Figure 8 shows two examples from the Cifar-10 test dataset for a Concorde aircraft and a Jeep vehicle, respectively, in 32x32 default resolution. Figure 9 shows the constructed 100 atom (with r = 10) of the same image used for inference. The entire test dataset has been transformed to the compressed domain - that is a reduced set of basis elements has been determined - and used for inference. The trained model on 50,000 reconstructed images yields 91% accuracy when applied on the transformed dataset of Figure 8. Larger images

Learning dictionaries on a small dataset can be unhealthy as shown here (Gamma * D): This experiment is conducted to show the impact of learning small dictionaries on small datasets (dic_size = 5 and sparsity = 2). In some embodiments, the Yolo-v2 model (one of the world’s object recognition frameworks with a 33 layer CNN) is used to train on the car dataset. The pipeline is as described above. The image sets are in the CS (compressive sensing, i.e. training based on a sub-set of data as described above) domain so the amount of data per pixel is significantly reduced (1 , 3, 4). The training phase (2) is supposed to show significant improvement due to the reduced number of features required to be learnt.

Figures 12a and 13a show detections in the regular domain using a neural network trained in the compressed sensed domain. This method has faster training time, lower power consumption, and lower data footprint.

Figures 12b and 13b show detections in the compressive sensing domain using a network which is trained in the regular domain. Detections are with very low confidence 2-3%. This method may lead to a fully trained model fails to confidently recognise the objects.
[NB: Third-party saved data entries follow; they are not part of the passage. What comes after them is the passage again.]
-- pv_equiv track=rewrite | github.com/espressif/esp-technical-reference-manual-latex | tools/auto_backport/check_needs_backport.py | modification_triggers_backport
-- ===== SOURCE A (Python) =====
-- def normalize_modified_path(p: str) -> str:
--     p = p.replace("\\", "/")
--     return p if p.startswith("./") else "./" + p
--
-- def modification_triggers_backport(modified: str, reused_paths: set[str]) -> bool:
--     """
--     True if modified path matches a listed .tex file, or is under a listed module folder,
--     or is the root __CN/__EN .tex for that module (e.g. ./ESP32-C5/02-RISCVTRACENC__CN.tex).
--     """
--     m = normalize_modified_path(modified)
--     if m in reused_paths:
--         return True
--     for entry in reused_paths:
--         if entry.endswith(".tex"):
--             continue
--         if m == entry + "__CN.tex" or m == entry + "__EN.tex":
--             return True
--         prefix = entry.rstrip("/") + "/"
--         if m.startswith(prefix):
--             return True
--     return False
-- ===== SOURCE B (Python) =====
-- def modification_triggers_backport(modified: str, reused_paths: set[str]) -> bool:
--     m = modified.replace("\\", "/")
--     if not m.startswith("./"):
--         m = "./" + m
--     if m in reused_paths:
--         return True
--     # hash set of slash-stripped non-.tex entries, built once
--     dirs = {e.rstrip("/") for e in reused_paths if not e.endswith(".tex")}
--     # is some ancestor prefix of m a listed module folder?
--     for i, c in enumerate(m):
--         if c == "/" and m[:i] in dirs:
--             return True
--     # is m the root __CN/__EN .tex of a listed module folder?
--     if m.endswith("__CN.tex") or m.endswith("__EN.tex"):
--         stem = m[:-8]
--         if stem in reused_paths and not stem.endswith(".tex"):
--             return True
--     return False
-- ===== Notes on version B (the rewrite author's own statement) =====
-- stated objective: alternative
-- what changed: Instead of scanning every entry and string-comparing m against entry-derived prefixes and CN/EN names, B builds one set of stripped non-.tex entries and probes m's own ancestor prefixes and its CN/EN-stripped stem against it.
import Mathlib
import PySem

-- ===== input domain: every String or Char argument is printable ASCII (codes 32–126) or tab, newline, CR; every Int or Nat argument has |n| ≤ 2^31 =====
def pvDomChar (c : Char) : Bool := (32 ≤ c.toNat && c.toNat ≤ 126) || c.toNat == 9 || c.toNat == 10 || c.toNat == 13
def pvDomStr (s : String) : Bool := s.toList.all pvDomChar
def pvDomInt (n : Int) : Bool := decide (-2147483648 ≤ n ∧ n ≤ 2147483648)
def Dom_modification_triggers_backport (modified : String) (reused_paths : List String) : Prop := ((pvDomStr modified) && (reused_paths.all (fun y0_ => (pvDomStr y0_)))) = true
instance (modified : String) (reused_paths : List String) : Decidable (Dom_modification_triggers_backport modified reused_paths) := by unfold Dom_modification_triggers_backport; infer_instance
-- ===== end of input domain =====

-- B replaces A's per-entry comparison scan by one prebuilt set of stripped non-.tex entries,
-- probed with m's ancestor prefixes and its CN/EN-stripped stem (objective: alternative; same measured cost).
-- Ports work over List Char with PySem.Chars (exact on the ASCII domain).

-- ===== PORT A =====
-- s.rstrip("/") : drop trailing '/' characters (exact for this single-char strip set)
def pvRstripSlash (cs : List Char) : List Char := cs.rdropWhile (· == '/')

def pvNormalize (p : List Char) : List Char :=
  let p := PySem.Chars.replace p "\\".toList "/".toList
  if PySem.Chars.startswith p "./".toList then p else "./".toList ++ p

-- the for-loop of A with its early returns
def pvLoopA (m : List Char) : List (List Char) → Bool
  | [] => false
  | entry :: rest =>
    if PySem.Chars.endswith entry ".tex".toList then pvLoopA m rest
    else if (m == entry ++ "__CN.tex".toList) || (m == entry ++ "__EN.tex".toList) then true
    else if PySem.Chars.startswith m (pvRstripSlash entry ++ "/".toList) then true
    else pvLoopA m rest

def modification_triggers_backport (modified : String) (reused_paths : List String) : Bool :=
  let m := pvNormalize modified.toList
  if PySem.Set.contains (reused_paths.map String.toList) m then true
  else pvLoopA m (reused_paths.map String.toList)

-- ===== PORT B =====
-- the 'for i, c in enumerate(m)' loop of B with its early return
def pvLoopB (m : List Char) (dirs : PySem.Set (List Char)) : List (Int × Char) → Bool
  | [] => false
  | (i, c) :: rest =>
    if (c == '/') && PySem.Set.contains dirs (PySem.Chars.slice m none (some i)) then true
    else pvLoopB m dirs rest

def modification_triggers_backport_alt (modified : String) (reused_paths : List String) : Bool :=
  let R := reused_paths.map String.toList
  let m0 := PySem.Chars.replace modified.toList "\\".toList "/".toList
  let m := if PySem.Chars.startswith m0 "./".toList then m0 else "./".toList ++ m0
  if PySem.Set.contains R m then true
  else
    let dirs := PySem.Set.ofList ((R.filter (fun e => !PySem.Chars.endswith e ".tex".toList)).map pvRstripSlash)
    if pvLoopB m dirs (PySem.List.enumerate m 0) then true
    else if PySem.Chars.endswith m "__CN.tex".toList || PySem.Chars.endswith m "__EN.tex".toList then
      let stem := PySem.Chars.slice m none (some (-8))
      PySem.Set.contains R stem && !PySem.Chars.endswith stem ".tex".toList
    else false

-- ===== PRECONDITION & SPEC =====
def Spec_modification_triggers_backport (modified : String) (reused_paths : List String) (out : Bool) : Prop := out = modification_triggers_backport_alt modified reused_paths
instance (modified : String) (reused_paths : List String) (out : Bool) : Decidable (Spec_modification_triggers_backport modified reused_paths out) := by unfold Spec_modification_triggers_backport; infer_instance

-- ===== CLAIM (what is proved, stated in full; the proofs are below) =====
def Claim_equal_modification_triggers_backport : Prop := ∀ (modified : String) (reused_paths : List String), Dom_modification_triggers_backport modified reused_paths → Spec_modification_triggers_backport modified reused_paths (modification_triggers_backport modified reused_paths)

-- ===== LEMMAS AND PROOFS =====

-- the predicate A's loop tests on each entry
def pvHitA (m entry : List Char) : Bool :=
  !PySem.Chars.endswith entry ".tex".toList &&
    ((m == entry ++ "__CN.tex".toList) || (m == entry ++ "__EN.tex".toList) ||
      PySem.Chars.startswith m (pvRstripSlash entry ++ "/".toList))

theorem pvLoopA_eq_any (m : List Char) (R : List (List Char)) :
    pvLoopA m R = R.any (pvHitA m) := by
  induction R with
  | nil => rfl
  | cons e rest ih =>
    by_cases h1 : PySem.Chars.endswith e ".tex".toList <;>
      by_cases h2 : (m == e ++ "__CN.tex".toList) || (m == e ++ "__EN.tex".toList) <;>
        by_cases h3 : PySem.Chars.startswith m (pvRstripSlash e ++ "/".toList) <;>
          simp_all [pvLoopA, pvHitA]

theorem pvLoopB_eq_any (m : List Char) (dirs : PySem.Set (List Char)) (l : List (Int × Char)) :
    pvLoopB m dirs l =
      l.any (fun p => (p.2 == '/') && PySem.Set.contains dirs (PySem.Chars.slice m none (some p.1))) := by
  induction l with
  | nil => rfl
  | cons p rest ih =>
    obtain ⟨i, c⟩ := p
    simp only [List.any_cons, ← ih, pvLoopB]
    cases ((c == '/') && PySem.Set.contains dirs (PySem.Chars.slice m none (some i))) <;> simp

-- ancestor-prefix characterization: some '/' position k of m with m.take k = s  ↔  s ++ "/" is a prefix of m
theorem pvTake_slash_iff (m s : List Char) :
    (∃ (k : Nat) (h : k < m.length), m[k] = '/' ∧ m.take k = s) ↔ (s ++ ['/']) <+: m := by
  constructor
  · rintro ⟨k, hk, hc, ht⟩
    have : m.take (k + 1) = s ++ ['/'] := by
      rw [List.take_add_one, ht]
      simp [List.getElem?_eq_getElem hk, hc]
    rw [← this]
    exact List.take_prefix _ _
  · rintro ⟨t, ht⟩
    have hm : m = s ++ '/' :: t := by rw [← ht]; simp
    refine ⟨s.length, by simp [hm], ?_, ?_⟩
    · have h0 : m[s.length]? = some '/' := by
        rw [hm, List.getElem?_append_right le_rfl]
        simp
      obtain ⟨_, h1⟩ := List.getElem?_eq_some_iff.1 h0
      exact h1
    · rw [hm, List.take_append_of_le_length le_rfl, List.take_length]

-- m = e ++ suf  ↔  m ends with suf and its stem (m minus |suf| chars) is e
theorem pvEndswith_stem (m e suf : List Char) :
    m = e ++ suf ↔ (suf <:+ m ∧ m.take (m.length - suf.length) = e) := by
  constructor
  · rintro rfl
    refine ⟨List.suffix_append e suf, ?_⟩
    rw [List.length_append, Nat.add_sub_cancel, List.take_append_of_le_length le_rfl]
    simp
  · rintro ⟨⟨u, hu⟩, ht⟩
    subst hu
    rw [List.length_append, Nat.add_sub_cancel, List.take_append_of_le_length le_rfl,
        List.take_length] at ht
    rw [ht]

-- A's loop hit on entry e, as a proposition
def pvHitP (m e : List Char) : Prop :=
  PySem.Chars.endswith e ".tex".toList = false ∧
    (m = e ++ "__CN.tex".toList ∨ m = e ++ "__EN.tex".toList ∨
      PySem.Chars.startswith m (pvRstripSlash e ++ "/".toList) = true)

theorem pvHitA_iff (m e : List Char) : pvHitA m e = true ↔ pvHitP m e := by
  simp only [pvHitA, pvHitP, Bool.and_eq_true, Bool.or_eq_true, Bool.not_eq_true', beq_iff_eq]
  tauto

-- B's ancestor loop finds a hit iff some non-.tex entry's stripped form is a proper ancestor of m
theorem pvAnc_iff (m : List Char) (R : List (List Char)) :
    pvLoopB m (PySem.Set.ofList ((R.filter (fun e => !PySem.Chars.endswith e ".tex".toList)).map pvRstripSlash)) (PySem.List.enumerate m 0) = true ↔
      ∃ e ∈ R, PySem.Chars.endswith e ".tex".toList = false ∧
        PySem.Chars.startswith m (pvRstripSlash e ++ "/".toList) = true := by
  rw [pvLoopB_eq_any, List.any_eq_true]
  constructor
  · rintro ⟨p, hp, hpred⟩
    rw [PySem.List.mem_enumerate_iff] at hp
    obtain ⟨k, hk, rfl⟩ := hp
    simp only [zero_add, Bool.and_eq_true, beq_iff_eq] at hpred
    obtain ⟨hc, hmem⟩ := hpred
    rw [PySem.Chars.slice_eq_listSlice, PySem.List.slice_to_natCast,
        PySem.Set.contains_iff, PySem.Set.mem_ofList, List.mem_map] at hmem
    obtain ⟨e, he, hrs⟩ := hmem
    rw [List.mem_filter, Bool.not_eq_eq_eq_not, Bool.not_true] at he
    refine ⟨e, he.1, he.2, ?_⟩
    rw [PySem.Chars.startswith_iff, show ("/".toList : List Char) = ['/'] from rfl, hrs]
    exact (pvTake_slash_iff m (m.take k)).1 ⟨k, hk, hc, rfl⟩
  · rintro ⟨e, heR, hnt, hsw⟩
    rw [PySem.Chars.startswith_iff, show ("/".toList : List Char) = ['/'] from rfl] at hsw
    obtain ⟨k, hk, hc, ht⟩ := (pvTake_slash_iff m (pvRstripSlash e)).2 hsw
    refine ⟨((k : Int), m[k]), ?_, ?_⟩
    · rw [PySem.List.mem_enumerate_iff]
      exact ⟨k, hk, by simp⟩
    · simp only [Bool.and_eq_true, beq_iff_eq]
      refine ⟨hc, ?_⟩
      rw [PySem.Chars.slice_eq_listSlice, PySem.List.slice_to_natCast,
          PySem.Set.contains_iff, PySem.Set.mem_ofList, List.mem_map]
      exact ⟨e, List.mem_filter.2 ⟨heR, by simpa using hnt⟩, ht.symm⟩

-- B's CN/EN stem test hits iff m is e ++ "__CN.tex"/"__EN.tex" for some listed non-.tex e
theorem pvCn_iff (m : List Char) (R : List (List Char)) :
    (if PySem.Chars.endswith m "__CN.tex".toList || PySem.Chars.endswith m "__EN.tex".toList then
       PySem.Set.contains R (PySem.Chars.slice m none (some (-8))) &&
         !PySem.Chars.endswith (PySem.Chars.slice m none (some (-8))) ".tex".toList
     else false) = true ↔
      ∃ e ∈ R, PySem.Chars.endswith e ".tex".toList = false ∧
        (m = e ++ "__CN.tex".toList ∨ m = e ++ "__EN.tex".toList) := by
  have hslice : PySem.Chars.slice m none (some (-8)) = m.take (m.length - 8) := by
    rw [PySem.Chars.slice_eq_listSlice, PySem.List.slice_to_neg_ofNat m 8 (by omega)]
  have hlenCN : ("__CN.tex".toList : List Char).length = 8 := rfl
  have hlenEN : ("__EN.tex".toList : List Char).length = 8 := rfl
  constructor
  · intro h
    split at h
    case isTrue hew =>
      rw [Bool.and_eq_true, Bool.not_eq_eq_eq_not, Bool.not_true, PySem.Set.contains_iff] at h
      obtain ⟨hmem, htex⟩ := h
      rw [hslice] at hmem htex
      refine ⟨m.take (m.length - 8), hmem, htex, ?_⟩
      rw [Bool.or_eq_true, PySem.Chars.endswith_iff, PySem.Chars.endswith_iff] at hew
      cases hew with
      | inl hsuf =>
        exact Or.inl ((pvEndswith_stem m (m.take (m.length - 8)) _).2 ⟨hsuf, by rw [hlenCN]⟩)
      | inr hsuf =>
        exact Or.inr ((pvEndswith_stem m (m.take (m.length - 8)) _).2 ⟨hsuf, by rw [hlenEN]⟩)
    case isFalse => exact absurd h (by simp)
  · rintro ⟨e, heR, hnt, hcase⟩
    have hstem : PySem.Chars.slice m none (some (-8)) = e := by
      rw [hslice]
      cases hcase with
      | inl h => have := ((pvEndswith_stem m e "__CN.tex".toList).1 h).2; rw [hlenCN] at this; exact this
      | inr h => have := ((pvEndswith_stem m e "__EN.tex".toList).1 h).2; rw [hlenEN] at this; exact this
    have hew : (PySem.Chars.endswith m "__CN.tex".toList || PySem.Chars.endswith m "__EN.tex".toList) = true := by
      rw [Bool.or_eq_true, PySem.Chars.endswith_iff, PySem.Chars.endswith_iff]
      cases hcase with
      | inl h => exact Or.inl ⟨e, h.symm⟩
      | inr h => exact Or.inr ⟨e, h.symm⟩
    rw [if_pos hew, Bool.and_eq_true, PySem.Set.contains_iff, hstem]
    exact ⟨heR, by simpa using hnt⟩

-- the whole else-branch of B equals A's loop
theorem pvCore (m : List Char) (R : List (List Char)) :
    pvLoopA m R =
      (if pvLoopB m (PySem.Set.ofList ((R.filter (fun e => !PySem.Chars.endswith e ".tex".toList)).map pvRstripSlash)) (PySem.List.enumerate m 0) then true
       else if PySem.Chars.endswith m "__CN.tex".toList || PySem.Chars.endswith m "__EN.tex".toList then
         PySem.Set.contains R (PySem.Chars.slice m none (some (-8))) &&
           !PySem.Chars.endswith (PySem.Chars.slice m none (some (-8))) ".tex".toList
       else false) := by
  rw [Bool.eq_iff_iff]
  rw [pvLoopA_eq_any, List.any_eq_true]
  have hsplit : ∀ a b : Bool, (if a then true else b) = true ↔ a = true ∨ b = true := by
    intro a b; cases a <;> simp
  rw [hsplit, pvAnc_iff, pvCn_iff]
  constructor
  · rintro ⟨e, he, hhit⟩
    obtain ⟨hnt, hcase⟩ := (pvHitA_iff m e).1 hhit
    rcases hcase with h | h | h
    · exact Or.inr ⟨e, he, hnt, Or.inl h⟩
    · exact Or.inr ⟨e, he, hnt, Or.inr h⟩
    · exact Or.inl ⟨e, he, hnt, h⟩
  · rintro (⟨e, he, hnt, hsw⟩ | ⟨e, he, hnt, hcase⟩)
    · exact ⟨e, he, (pvHitA_iff m e).2 ⟨hnt, Or.inr (Or.inr hsw)⟩⟩
    · rcases hcase with h | h
      · exact ⟨e, he, (pvHitA_iff m e).2 ⟨hnt, Or.inl h⟩⟩
      · exact ⟨e, he, (pvHitA_iff m e).2 ⟨hnt, Or.inr (Or.inl h)⟩⟩

-- ===== VERDICT (by name: the statement is the Claim_ definition above) =====
theorem modification_triggers_backport_spec : Claim_equal_modification_triggers_backport := by
  intro modified reused_paths _
  unfold Spec_modification_triggers_backport
  unfold modification_triggers_backport modification_triggers_backport_alt pvNormalize
  simp only []
  by_cases hmem : PySem.Set.contains (reused_paths.map String.toList)
      (if PySem.Chars.startswith (PySem.Chars.replace modified.toList "\\".toList "/".toList) "./".toList
       then PySem.Chars.replace modified.toList "\\".toList "/".toList
       else "./".toList ++ PySem.Chars.replace modified.toList "\\".toList "/".toList) = true
  · rw [if_pos hmem, if_pos hmem]
  · rw [if_neg hmem, if_neg hmem]
    exact pvCore _ _
-- pv_equiv track=rewrite | github.com/jonloveslegos/Archipelago | worlds/khdays/Rules.py | days_mission_to_day
-- ===== SOURCE A (Python) =====
-- def days_mission_to_day(mission_number: int):
--     day_number = 7
--     for i in range(mission_number):
--         if 17 <= day_number < 22:
--             day_number = 22
--         elif 26 <= day_number < 51:
--             day_number = 51
--         elif 54 <= day_number < 71:
--             day_number = 71
--         elif 79 <= day_number < 94:
--             day_number = 94
--         elif 100 <= day_number < 117:
--             day_number = 117
--         elif 122 <= day_number < 149:
--             day_number = 149
--         elif 156 <= day_number < 171:
--             day_number = 171
--         elif 176 <= day_number < 193:
--             day_number = 193
--         elif 197 <= day_number < 224:
--             day_number = 224
--         elif 227 <= day_number < 255:
--             day_number = 255
--         elif 258 <= day_number < 277:
--             day_number = 277
--         elif 280 <= day_number < 296:
--             day_number = 296
--         elif 304 <= day_number < 321:
--             day_number = 321
--         elif 326 <= day_number < 352:
--             day_number = 352
--         elif 355 <= day_number < 357:
--             day_number = 357
--         else:
--             day_number += 1
--     return day_number
-- ===== SOURCE B (Python) =====
-- # O(1): the day sequence is piecewise linear; look up the segment start and add the offset.
-- _SEGMENTS = [(0, 7), (11, 22), (16, 51), (20, 71), (29, 94), (36, 117),
--              (42, 149), (50, 171), (56, 193), (61, 224), (65, 255),
--              (69, 277), (73, 296), (82, 321), (88, 352), (92, 357)]
--
-- def days_mission_to_day(mission_number: int):
--     if mission_number <= 0:
--         return 7
--     for start_m, start_d in reversed(_SEGMENTS):
--         if mission_number >= start_m:
--             return start_d + (mission_number - start_m)
-- ===== Notes on version B (the rewrite author's own statement) =====
-- stated objective: faster
-- what changed: Replaced the per-mission day-by-day simulation loop with a precomputed constant segment table: the day is obtained by locating the segment containing the mission number and adding a constant offset.
import Mathlib
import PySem

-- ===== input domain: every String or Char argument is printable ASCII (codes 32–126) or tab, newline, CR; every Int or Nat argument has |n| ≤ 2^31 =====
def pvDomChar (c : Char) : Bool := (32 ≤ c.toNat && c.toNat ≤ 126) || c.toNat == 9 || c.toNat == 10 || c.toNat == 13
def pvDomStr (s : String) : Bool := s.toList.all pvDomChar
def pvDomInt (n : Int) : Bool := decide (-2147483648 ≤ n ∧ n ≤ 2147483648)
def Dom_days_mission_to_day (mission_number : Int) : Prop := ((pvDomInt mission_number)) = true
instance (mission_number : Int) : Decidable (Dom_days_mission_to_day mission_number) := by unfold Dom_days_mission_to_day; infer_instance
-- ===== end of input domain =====

-- ===== PORT A =====
-- B replaces A's O(n) day-by-day simulation with an O(1) segment-table lookup; return values only.
def stepA (d : Int) : Int :=
  if 17 ≤ d ∧ d < 22 then 22
  else if 26 ≤ d ∧ d < 51 then 51
  else if 54 ≤ d ∧ d < 71 then 71
  else if 79 ≤ d ∧ d < 94 then 94
  else if 100 ≤ d ∧ d < 117 then 117
  else if 122 ≤ d ∧ d < 149 then 149
  else if 156 ≤ d ∧ d < 171 then 171
  else if 176 ≤ d ∧ d < 193 then 193
  else if 197 ≤ d ∧ d < 224 then 224
  else if 227 ≤ d ∧ d < 255 then 255
  else if 258 ≤ d ∧ d < 277 then 277
  else if 280 ≤ d ∧ d < 296 then 296
  else if 304 ≤ d ∧ d < 321 then 321
  else if 326 ≤ d ∧ d < 352 then 352
  else if 355 ≤ d ∧ d < 357 then 357
  else d + 1

def loopA : Nat → Int → Int
  | 0, d => d
  | n + 1, d => loopA n (stepA d)

def days_mission_to_day (mission_number : Int) : Int :=
  loopA mission_number.toNat 7

-- ===== PORT B =====
def segB : List (Int × Int) :=
  [(0, 7), (11, 22), (16, 51), (20, 71), (29, 94), (36, 117),
   (42, 149), (50, 171), (56, 193), (61, 224), (65, 255),
   (69, 277), (73, 296), (82, 321), (88, 352), (92, 357)]

-- scan of the reversed segment table: first segment whose start mission is ≤ m
def findSeg : List (Int × Int) → Int → Int
  | [], _ => 7
  | (sm, sd) :: rest, m => if sm ≤ m then sd + (m - sm) else findSeg rest m

def days_mission_to_day_alt (mission_number : Int) : Int :=
  if mission_number ≤ 0 then 7
  else findSeg segB.reverse mission_number

-- ===== PRECONDITION & SPEC =====
def Spec_days_mission_to_day (mission_number : Int) (out : Int) : Prop := out = days_mission_to_day_alt mission_number
instance (mission_number : Int) (out : Int) : Decidable (Spec_days_mission_to_day mission_number out) := by unfold Spec_days_mission_to_day; infer_instance

-- ===== CLAIM (what is proved, stated in full; the proofs are below) =====
def Claim_equal_days_mission_to_day : Prop := ∀ (mission_number : Int), Dom_days_mission_to_day mission_number → Spec_days_mission_to_day mission_number (days_mission_to_day mission_number)

-- ===== LEMMAS AND PROOFS =====

theorem stepA_large {d : Int} (h : 357 ≤ d) : stepA d = d + 1 := by
  unfold stepA
  rw [if_neg (by omega), if_neg (by omega), if_neg (by omega), if_neg (by omega),
      if_neg (by omega), if_neg (by omega), if_neg (by omega), if_neg (by omega),
      if_neg (by omega), if_neg (by omega), if_neg (by omega), if_neg (by omega),
      if_neg (by omega), if_neg (by omega), if_neg (by omega)]

theorem loopA_large : ∀ (n : Nat) (d : Int), 357 ≤ d → loopA n d = d + n := by
  intro n
  induction n with
  | zero => intro d _; simp [loopA]
  | succ k ih =>
    intro d h
    rw [loopA, stepA_large h, ih (d + 1) (by omega)]
    push_cast; ring

theorem loopA_add : ∀ (a b : Nat) (d : Int), loopA (a + b) d = loopA b (loopA a d) := by
  intro a
  induction a with
  | zero => intro b d; simp [loopA]
  | succ k ih =>
    intro b d
    have : k + 1 + b = (k + b) + 1 := by omega
    rw [this]
    show loopA (k + b) (stepA d) = loopA b (loopA k (stepA d))
    exact ih b (stepA d)

set_option maxRecDepth 4000 in
theorem loopA_92 : loopA 92 7 = 357 := by decide

set_option maxRecDepth 8000 in
theorem small_cases : ∀ n : Nat, n < 93 → loopA n 7 = days_mission_to_day_alt (n : Int) := by decide

theorem alt_large {m : Int} (h : 92 ≤ m) :
    days_mission_to_day_alt m = 357 + (m - 92) := by
  unfold days_mission_to_day_alt segB findSeg
  simp only [List.reverse]
  rw [if_neg (by omega)]
  simp only [List.reverseAux, findSeg]
  rw [if_pos h]

-- ===== VERDICT (by name: the statement is the Claim_ definition above) =====
theorem days_mission_to_day_spec : Claim_equal_days_mission_to_day := by
  unfold Claim_equal_days_mission_to_day
  intro m _
  unfold Spec_days_mission_to_day
  by_cases hneg : m ≤ 0
  · have : m.toNat = 0 := by omega
    simp [days_mission_to_day, this, loopA, days_mission_to_day_alt, hneg]
  · have hm : (m.toNat : Int) = m := Int.toNat_of_nonneg (by omega)
    by_cases hb : m < 93
    · have := small_cases m.toNat (by omega)
      rw [hm] at this
      exact this
    · have hsplit : m.toNat = 92 + (m.toNat - 92) := by omega
      unfold days_mission_to_day
      rw [hsplit, loopA_add, loopA_92, loopA_large _ _ (by omega),
        alt_large (by omega)]
      omega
Figures 12c and 13c show detections in the compressive sensing domain using a network also trained in the compressive sensing domain. This method has faster training time, lower power consumption, lower data footprint,‘visibility’ in poor conditions. Table 1 below shows classification accuracy of the described method on MNIST, Cifar-10 and Yolov2/car datasets.

Table 1

Further details

The method of Figure 4 will now be described in further detail.

The dataset received at step 402 may be denoted by an (original) input data matrix Y (of dimensions determined by: number of images x number of pixels per image). Matrix Y is typically large in size, and may be prohibitively large for using as input to an artificial neural network that is to be fast to train and suitable for deployment on constrained devices.

Thus, to at least partially alleviate these problems, the method of Figure 4 may include:

• At step 404: determining (learning) a dictionary D from the input data Y, and determining the corresponding sparse codes (or sparse coding or representation) X.

• At step 406: training a neural network using Y _transformed = D ^* X as input (training) data

(see further details below). • At step 410: binarizing or quantizing the weights. This may be particularly beneficial for deployment of the method on ‘edge’ devices which are often constrained (in particular in terms of available memory).

The method of learning the dictionary D is preferably a non-linear method (as described in further detail below). Further, the dictionary is preferably generic (e.g. applicable to (appropriate for) a range of input images and/or classes of objects (e.g. vehicles, persons) within the input data Y), and/or the sparse codes are preferably highly sparse (a large proportion of the matrix elements being zero). Preferably, the dictionary atoms are orthogonal, more preferably the dictionary matrix D is orthogonal. Preferably, the dictionary is a discriminative orthogonal dictionary. Preferably, the dictionary is complete (i.e. the number of dictionary samples is equal to the input data (signal) dimension (e.g. number of pixels per image in the dataset); in other words, the dictionary matrix is a square matrix). Alternatively, the dictionary may be undercomplete (i.e. number of samples in dictionary is lower than the input data (signal) dimension) or overcomplete (i.e. number of samples in dictionary is greater than the input data (signal) dimension).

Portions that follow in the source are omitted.